Fitch rates Singer’s proposed debenture issue A-(lka)(EXP)

Fitch-Ratings

Fitch Ratings has assigned Singer (Sri Lanka) PLC’s (Singer;A-(lka)/Stable) proposed senior unsecured debenture issue of up to LKR4bn a National Long-Term Rating of ‘A-(lka)(EXP)’.

The debenture is to be issued at a fixed rate with a tenor of three years. The proceeds of the proposed issue will be used to refinance existing debt.

Singer’s proposed senior unsecured debt is rated at the same level as its National Long-Term Rating, as the debentures rank equally with other senior unsecured obligations. The final rating is subject to the receipt of final documents conforming to information already received.

KEY RATING DRIVERS

Demand to Weaken: Fitch expects demand for consumer durables to be sluggish in the next six to 12 months due to rising interest rates, an increase in taxes on consumer durables and a depreciating Sri Lankan rupee, which raises the prices of imported goods that account for the majority of products sold by Singer. However, Fitch believes the long-term fundamentals driving demand for the consumer-durables sector is still strong.

Strong Market Position: Fitch expects operating challenges to be mitigated by Singer’s strong market leadership, which is supported by a wide retail presence, its portfolio of well-known brands and extensive local manufacturing capabilities compared with peers. Singer’s extensive in-house brands, which are competitively priced compared with similar imported products, and the company’s well-managed hire-purchase business make products affordable even in a weak operating environment.

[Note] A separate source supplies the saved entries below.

-- pv_equiv track=rewrite | github.com/sonic-net/sonic-mgmt | spytest/utilities/common.py | parse_hyphon_name_value
-- ===== SOURCE A (Python) =====
-- def parse_hyphon_name_value(s):
--     name, val, rv = None, [], {}
--     for w in s.split():
--         if w[:1] != "-":
--             val.append(w)
--         else:
--             if name: rv[name] = " ".join(val)
--             name, val = w, []
--     if name: rv[name] = " ".join(val)
--     return rv
-- ===== SOURCE B (Python) =====
-- def parse_hyphon_name_value(s):
--     words = s.split()
--     marks = [(i, w) for i, w in enumerate(words) if w[:1] == "-"]
--     bounds = [i for i, _ in marks[1:]] + [len(words)]
--     rv = {}
--     for (i, w), end in zip(marks, bounds):
--         rv[w] = " ".join(words[i + 1:end])
--     return rv
-- ===== Notes on version B (the rewrite author's own statement) =====
-- stated objective: alternative
-- what changed: Replaces A's streaming pending-buffer scan (accumulate value words, flush into the dict at each name boundary) with a staged index-based algorithm: first compute the positions of all '-'-prefixed tokens via enumerate+filter, then for each name slice the word list between its position and the next name's position and join that slice; there is no running accumulator at all.
import Mathlib
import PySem

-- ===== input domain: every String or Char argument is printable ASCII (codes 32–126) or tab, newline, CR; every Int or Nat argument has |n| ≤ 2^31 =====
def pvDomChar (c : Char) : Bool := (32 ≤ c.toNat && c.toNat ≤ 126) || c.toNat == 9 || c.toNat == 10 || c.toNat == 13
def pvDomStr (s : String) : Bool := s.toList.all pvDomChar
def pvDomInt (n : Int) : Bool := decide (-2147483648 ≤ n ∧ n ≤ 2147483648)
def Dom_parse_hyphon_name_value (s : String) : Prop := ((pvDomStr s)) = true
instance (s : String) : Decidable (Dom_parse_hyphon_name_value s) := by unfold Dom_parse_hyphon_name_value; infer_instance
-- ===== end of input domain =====

-- B replaces A's streaming flush-at-boundary scan with a staged index-based algorithm (find all
-- name positions, then slice the word list between consecutive positions); objective: alternative.

-- ===== PORT A =====
-- loop body of A; state = (name, val, rv).  'if name:' is exact as a match on the Option, since
-- name only ever holds a token starting with "-", hence a nonempty (truthy) string.
def pvStepA (st : Option String × List String × PySem.Dict String String) (w : String) :
    Option String × List String × PySem.Dict String String :=
  if PySem.Str.slice w none (some 1) ≠ "-" then
    (st.1, st.2.1 ++ [w], st.2.2)
  else
    match st.1 with
    | some n => (some w, [], st.2.2.insert n (PySem.Str.join " " st.2.1))
    | none   => (some w, [], st.2.2)

def parse_hyphon_name_value (s : String) : List (String × String) :=
  let st := (PySem.Str.split₀ s).foldl pvStepA (none, [], PySem.Dict.empty)
  (match st.1 with
   | some n => st.2.2.insert n (PySem.Str.join " " st.2.1)
   | none   => st.2.2).items

-- ===== PORT B =====
-- w[:1] == "-"
def pvMark (w : String) : Bool := PySem.Str.slice w none (some 1) == "-"

def parse_hyphon_name_value_alt (s : String) : List (String × String) :=
  let words := PySem.Str.split₀ s
  let marks := (PySem.List.enumerate words).filter (fun p => pvMark p.2)
  let bounds := (marks.drop 1).map (·.1) ++ [(words.length : Int)]
  ((marks.zip bounds).foldl
    (fun d q => d.insert q.1.2
      (PySem.Str.join " " (PySem.List.slice words (some (q.1.1 + 1)) (some q.2))))
    PySem.Dict.empty).items

-- ===== PRECONDITION & SPEC =====
def Spec_parse_hyphon_name_value (s : String) (out : List (String × String)) : Prop := out = parse_hyphon_name_value_alt s
instance (s : String) (out : List (String × String)) : Decidable (Spec_parse_hyphon_name_value s out) := by unfold Spec_parse_hyphon_name_value; infer_instance

-- ===== CLAIM (what is proved, stated in full; the proofs are below) =====
def Claim_equal_parse_hyphon_name_value : Prop := ∀ (s : String), Dom_parse_hyphon_name_value s → Spec_parse_hyphon_name_value s (parse_hyphon_name_value s)

-- ===== LEMMAS AND PROOFS =====

-- the common characterization: the (name, value-words) segments of a word list
def pvSegs (ws : List String) : List (String × List String) :=
  match ws with
  | [] => []
  | w :: t =>
      if pvMark w then
        (w, t.takeWhile (fun x => !pvMark x)) :: pvSegs (t.dropWhile (fun x => !pvMark x))
      else pvSegs t
termination_by ws.length
decreasing_by
  · have := List.length_dropWhile_le (fun x => !pvMark x) t
    simpa using Nat.lt_succ_of_le this
  · simp

def pvIns (d : PySem.Dict String String) (p : String × List String) : PySem.Dict String String :=
  d.insert p.1 (PySem.Str.join " " p.2)

-- A's "flush the pending buffer" finish
def pvFinA (st : Option String × List String × PySem.Dict String String) : PySem.Dict String String :=
  match st.1 with
  | some n => st.2.2.insert n (PySem.Str.join " " st.2.1)
  | none   => st.2.2

-- shift a slice across a cons
theorem pvSliceCons (w : String) (t : List String) (a b : Int) (ha : 1 ≤ a) (hb : 1 ≤ b) :
    PySem.List.slice (w :: t) (some a) (some b) = PySem.List.slice t (some (a - 1)) (some (b - 1)) := by
  rw [PySem.List.slice_toNat _ (by omega) (by omega), PySem.List.slice_toNat _ (by omega) (by omega)]
  obtain ⟨m, hm⟩ : ∃ m, a.toNat = m + 1 := ⟨a.toNat - 1, by omega⟩
  rw [hm, List.drop_succ_cons]
  have h1 : (a - 1).toNat = m := by omega
  have h2 : (b - 1).toNat = b.toNat - 1 := by omega
  rw [h1, h2]
  congr 1
  omega

-- every index produced by enumerate-from-k is ≥ k
theorem pvGE (t : List String) (k : Int) (p : Int × String)
    (hp : p ∈ (PySem.List.enumerate t k).filter (fun q => pvMark q.2)) : k ≤ p.1 := by
  have := List.mem_filter.mp hp |>.1
  rw [PySem.List.mem_enumerate_iff] at this
  obtain ⟨j, hj, rfl⟩ := this
  simp

theorem pvSegs_dropWhile (t : List String) :
    pvSegs (t.dropWhile (fun x => !pvMark x)) = pvSegs t := by
  induction t with
  | nil => simp
  | cons x r ih =>
      by_cases hx : pvMark x
      · simp [hx]
      · rw [List.dropWhile_cons]
        simp only [hx, Bool.not_false, if_true]
        rw [ih]
        conv_rhs => rw [pvSegs.eq_def]
        simp [hx]

-- the first mark position determines the takeWhile prefix
theorem pvFirst (t : List String) (k : Int) :
    t.take (((((PySem.List.enumerate t k).filter (fun q => pvMark q.2)).headD (k + t.length, "")).1 - k).toNat)
      = t.takeWhile (fun x => !pvMark x) := by
  induction t generalizing k with
  | nil => simp
  | cons x r ih =>
      rw [PySem.List.enumerate_cons, List.filter_cons]
      by_cases hx : pvMark x
      · simp [hx]
      · simp only [hx, Bool.false_eq_true, not_false_iff, if_neg, List.takeWhile_cons, Bool.not_false, if_true]
        cases h : ((PySem.List.enumerate r (k+1)).filter (fun q => pvMark q.2)) with
        | nil =>
            have hall : r.takeWhile (fun x => !pvMark x) = r := by
              rw [List.takeWhile_eq_self_iff]
              intro y hy
              have : (k + 1 + (r.idxOf y : Int), y) ∈ PySem.List.enumerate r (k+1) := by
                rw [PySem.List.mem_enumerate_iff]
                exact ⟨r.idxOf y, List.idxOf_lt_length_of_mem hy, by simp [List.getElem_idxOf (List.idxOf_lt_length_of_mem hy)]⟩
              have := List.filter_eq_nil_iff.mp h _ this
              simpa using this
            simp only [h, List.headD_nil]
            have : ((k + ((x :: r).length : Int)) - k).toNat = r.length + 1 := by simp
            rw [this, hall, List.take_succ_cons, List.take_of_length_le (le_refl _)]
        | cons p ps =>
            have hge : k + 1 ≤ p.1 := pvGE r (k+1) p (by rw [h]; exact List.mem_cons_self ..)
            have ihr := ih (k+1)
            rw [h] at ihr
            simp only [List.headD_cons] at ihr ⊢
            have : (p.1 - k).toNat = (p.1 - (k+1)).toNat + 1 := by omega
            rw [this, List.take_succ_cons, ihr]

-- A-side: fold with an active name
theorem pvLA2 (ws : List String) (n : String) (val : List String) (rv : PySem.Dict String String) :
    pvFinA (ws.foldl pvStepA (some n, val, rv))
      = (pvSegs (ws.dropWhile (fun x => !pvMark x))).foldl pvIns
          (rv.insert n (PySem.Str.join " " (val ++ ws.takeWhile (fun x => !pvMark x)))) := by
  induction ws generalizing n val rv with
  | nil => rw [pvSegs.eq_def]; simp [pvFinA]
  | cons w t ih =>
      by_cases hw : pvMark w
      · have hs : PySem.Str.slice w none (some 1) = "-" := by simpa [pvMark] using hw
        rw [List.foldl_cons, show pvStepA (some n, val, rv) w
              = (some w, [], rv.insert n (PySem.Str.join " " val)) from by simp [pvStepA, hs]]
        rw [ih]
        rw [List.dropWhile_cons, List.takeWhile_cons]
        simp only [hw, Bool.not_true, if_neg, Bool.false_eq_true, not_false_iff]
        conv_rhs => rw [pvSegs.eq_def]
        simp [hw, pvIns]
      · have hs : PySem.Str.slice w none (some 1) ≠ "-" := by simpa [pvMark] using hw
        rw [List.foldl_cons, show pvStepA (some n, val, rv) w
              = (some n, val ++ [w], rv) from by simp [pvStepA, hs]]
        rw [ih]
        rw [List.dropWhile_cons, List.takeWhile_cons]
        simp [hw, List.append_assoc]

-- A-side: fold with no active name
theorem pvLA1 (ws : List String) (val : List String) (rv : PySem.Dict String String) :
    pvFinA (ws.foldl pvStepA (none, val, rv)) = (pvSegs ws).foldl pvIns rv := by
  induction ws generalizing val rv with
  | nil => rw [pvSegs.eq_def]; simp [pvFinA]
  | cons w t ih =>
      by_cases hw : pvMark w
      · have hs : PySem.Str.slice w none (some 1) = "-" := by simpa [pvMark] using hw
        rw [List.foldl_cons, show pvStepA (none, val, rv) w = (some w, [], rv) from by simp [pvStepA, hs]]
        rw [pvLA2]
        conv_rhs => rw [pvSegs.eq_def]
        simp [hw, pvIns]
      · have hs : PySem.Str.slice w none (some 1) ≠ "-" := by simpa [pvMark] using hw
        rw [List.foldl_cons, show pvStepA (none, val, rv) w = (none, val ++ [w], rv) from by simp [pvStepA, hs]]
        rw [ih]
        conv_rhs => rw [pvSegs.eq_def]
        simp [hw]

-- shift the per-element slices across a cons, for a zip built from marks of t at start k+1
theorem pvShift (t : List String) (w : String) (k : Int)
    (bs : List Int) (hbs : ∀ e ∈ bs, k + 1 ≤ e) :
    ((((PySem.List.enumerate t (k+1)).filter (fun p => pvMark p.2)).zip bs).map
        (fun q => (q.1.2, PySem.List.slice (w :: t) (some (q.1.1 + 1 - k)) (some (q.2 - k)))))
      = ((((PySem.List.enumerate t (k+1)).filter (fun p => pvMark p.2)).zip bs).map
        (fun q => (q.1.2, PySem.List.slice t (some (q.1.1 + 1 - (k+1))) (some (q.2 - (k+1)))))) := by
  apply List.map_congr_left
  intro q hq
  obtain ⟨h1, h2⟩ := List.of_mem_zip hq
  have hi : k + 1 ≤ q.1.1 := pvGE t (k+1) q.1 h1
  have he : k + 1 ≤ q.2 := hbs _ h2
  rw [pvSliceCons w t _ _ (by omega) (by omega)]
  congr 2 <;> ring

theorem pvBoundsGE (t : List String) (k : Int) (e : Int)
    (he : e ∈ ((((PySem.List.enumerate t (k+1)).filter (fun p => pvMark p.2)).drop 1).map (·.1)
                ++ [(k+1) + (t.length : Int)])) : k + 1 ≤ e := by
  rcases List.mem_append.mp he with h | h
  · obtain ⟨p, hp, rfl⟩ := List.mem_map.mp h
    exact pvGE t (k+1) p (List.mem_of_mem_drop hp)
  · simp at h
    omega

theorem pvNoMark (t : List String) (k : Int)
    (h : (PySem.List.enumerate t k).filter (fun p => pvMark p.2) = []) :
    t.takeWhile (fun x => !pvMark x) = t := by
  have := pvFirst t k
  rw [h] at this
  simp at this
  exact this.symm

-- B-side: the zip-of-marks slicing produces exactly the segments
theorem pvLB (ws : List String) (k : Int) (hk : 0 ≤ k) :
    (((PySem.List.enumerate ws k).filter (fun p => pvMark p.2)).zip
        ((((PySem.List.enumerate ws k).filter (fun p => pvMark p.2)).drop 1).map (·.1) ++ [k + ws.length])).map
      (fun q => (q.1.2, PySem.List.slice ws (some (q.1.1 + 1 - k)) (some (q.2 - k))))
      = pvSegs ws := by
  induction ws generalizing k with
  | nil => rw [pvSegs.eq_def]; simp
  | cons w t ih =>
      rw [PySem.List.enumerate_cons, List.filter_cons]
      have hlen : k + ((w :: t).length : Int) = (k + 1) + t.length := by simp; ring
      by_cases hw : pvMark w
      · simp only [hw, if_true]
        rw [List.drop_one, List.tail_cons, hlen]
        cases hM : (PySem.List.enumerate t (k+1)).filter (fun p => pvMark p.2) with
        | nil =>
            have htw : t.takeWhile (fun x => !pvMark x) = t := pvNoMark t (k+1) hM
            have hdw : t.dropWhile (fun x => !pvMark x) = [] := by
              have := List.takeWhile_append_dropWhile (p := fun x => !pvMark x) (l := t)
              rw [htw] at this
              have hl := congrArg List.length this
              simp at hl
              rw [List.dropWhile_eq_nil_iff]
              intro x hx
              simp [hl x hx]
            conv_rhs => rw [pvSegs.eq_def]
            simp only [hw, if_true, htw, hdw]
            rw [pvSegs.eq_def]
            simp only [List.map_nil, List.zip_cons_cons, List.zip_nil_left, List.nil_append,
              List.map_cons, List.map_nil]
            congr 2
            rw [pvSliceCons w t _ _ (by omega) (by omega)]
            have h0 : k + 1 - k - 1 = (0 : Int) := by ring
            rw [h0, PySem.List.slice_zero_start, PySem.List.slice_to _ _]
            have : (k + 1 + (t.length : Int) - k - 1).toNat = t.length := by omega
            rw [this, List.take_of_length_le (le_refl _)]
            omega
        | cons m ms =>
            simp only [List.map_cons, List.cons_append, List.zip_cons_cons, List.map_cons]
            have hge : k + 1 ≤ m.1 := pvGE t (k+1) m (by rw [hM]; exact List.mem_cons_self ..)
            conv_rhs => rw [pvSegs.eq_def]
            simp only [hw, if_true]
            congr 1
            · -- head segment
              congr 1
              rw [pvSliceCons w t _ _ (by omega) (by omega)]
              have h0 : k + 1 - k - 1 = (0 : Int) := by ring
              rw [h0, PySem.List.slice_zero_start, PySem.List.slice_to _ _]
              have := pvFirst t (k+1)
              rw [hM] at this
              simp only [List.headD_cons] at this
              have harg : (m.1 - k - 1).toNat = (m.1 - (k+1)).toNat := by omega
              rw [harg, this]
              omega
            · -- tail segments
              have hb : ∀ e ∈ (ms.map (·.1) ++ [(k+1) + (t.length : Int)]), k + 1 ≤ e := by
                intro e he
                apply pvBoundsGE t k e
                rw [hM, List.drop_one, List.tail_cons]
                exact he
              have hsh := pvShift t w k (ms.map (·.1) ++ [(k+1) + (t.length : Int)]) hb
              rw [hM] at hsh
              rw [hsh]
              have := ih (k+1) (by omega)
              rw [hM, List.drop_one, List.tail_cons] at this
              rw [this, pvSegs_dropWhile]
      · simp only [hw, Bool.false_eq_true, if_neg, not_false_iff]
        rw [hlen]
        have hb : ∀ e ∈ ((((PySem.List.enumerate t (k+1)).filter (fun p => pvMark p.2)).drop 1).map (·.1)
              ++ [(k+1) + (t.length : Int)]), k + 1 ≤ e := pvBoundsGE t k
        rw [pvShift t w k _ hb, ih (k+1) (by omega)]
        conv_rhs => rw [pvSegs.eq_def]
        simp [hw]

theorem pvA_eq (s : String) : parse_hyphon_name_value s
    = (pvFinA ((PySem.Str.split₀ s).foldl pvStepA (none, [], PySem.Dict.empty))).items := rfl

-- ===== VERDICT (by name: the statement is the Claim_ definition above) =====
theorem parse_hyphon_name_value_spec : Claim_equal_parse_hyphon_name_value := by
  intro s _
  unfold Spec_parse_hyphon_name_value
  rw [pvA_eq, pvLA1]
  unfold parse_hyphon_name_value_alt
  congr 1
  have hB := pvLB (PySem.Str.split₀ s) 0 (by omega)
  simp only [sub_zero, zero_add] at hB
  rw [← hB, List.foldl_map]
  rfl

Margins Under Pressure: Singer’s EBITDA margins have deteriorated significantly in the last few years due to the company’s increased focus on low-margin IT and digital media products. We do not expect a change in this strategy as the short replacement cycles and low prices of such products help the company to sustain growth through cycles. As such, we expect overall EBITDA margins during 2016-2019 to remain below the double-digit levels of the past.

Leverage to Improve Post-2017: We estimate Singer’s net adjusted leverage (measured as adjusted net debt/EBITDAR, excluding Singer Finance) to spike in 2016 due to the acquisitions of two affiliates and a sluggish operating environment, which will put pressure on EBITDAR. However, we expect leverage to improve from 2017 with a turnaround in the operating environment.

Well-Capitalised Finance Subsidiary: Fitch does not expect Singer to have to infuse more capital into its finance subsidiary, Singer Finance (Lanka) PLC (BBB(lka)/Stable) due to its strong capitalisation, which is well above the regulatory minimum; better than peer asset quality; and strong funding profile.

KEY ASSUMPTIONS

Fitch’s key assumptions within the rating case for the issuer include:

– Revenue growth of low-double digits during 2016-2019 driven by demand for IT and digital media products, which will partly offset softness in the consumer durables market

– Slight margin contraction during 2016-2019 as the revenue mix continues to shift towards the low-margin IT and digital media segment

– Capex to average LKR700m a year during 2016-2019

– No capital infusions to Singer Finance (Lanka) PLC in 2016-2019

RATING SENSITIVITIES

Negative: Future developments that may, individually or collectively, lead to a negative rating action include:

– A sustained increase in Singer’s leverage (measured as adjusted net debt/EBITDAR excluding Singer Finance) to over 5.5x (end- 2015: 4.7x)

– EBITDA margins sustained below 7% (end-2015: 8.7%)

– Any significant equity support to Singer’s 80% subsidiary, Singer Finance (Lanka) PLC

Positive: Future developments that may individually or collectively lead to a positive rating action include:

– Singer’s leverage (measured as adjusted net debt/EBITDAR excluding Singer Finance) falling below 4.5x on a sustained basis

– EBITDA margins sustained above 10%

LIQUIDITY

At end-June 2016, the group (excluding its finance company subsidiary) had LKR1bn of cash and LKR6bn in unused facilities to meet LKR7.2bn of short-term debt, leaving the company in a stable liquidity position. However, we do not expect the company to generate positive FCF in the next 12 months due to higher-than-historical capex.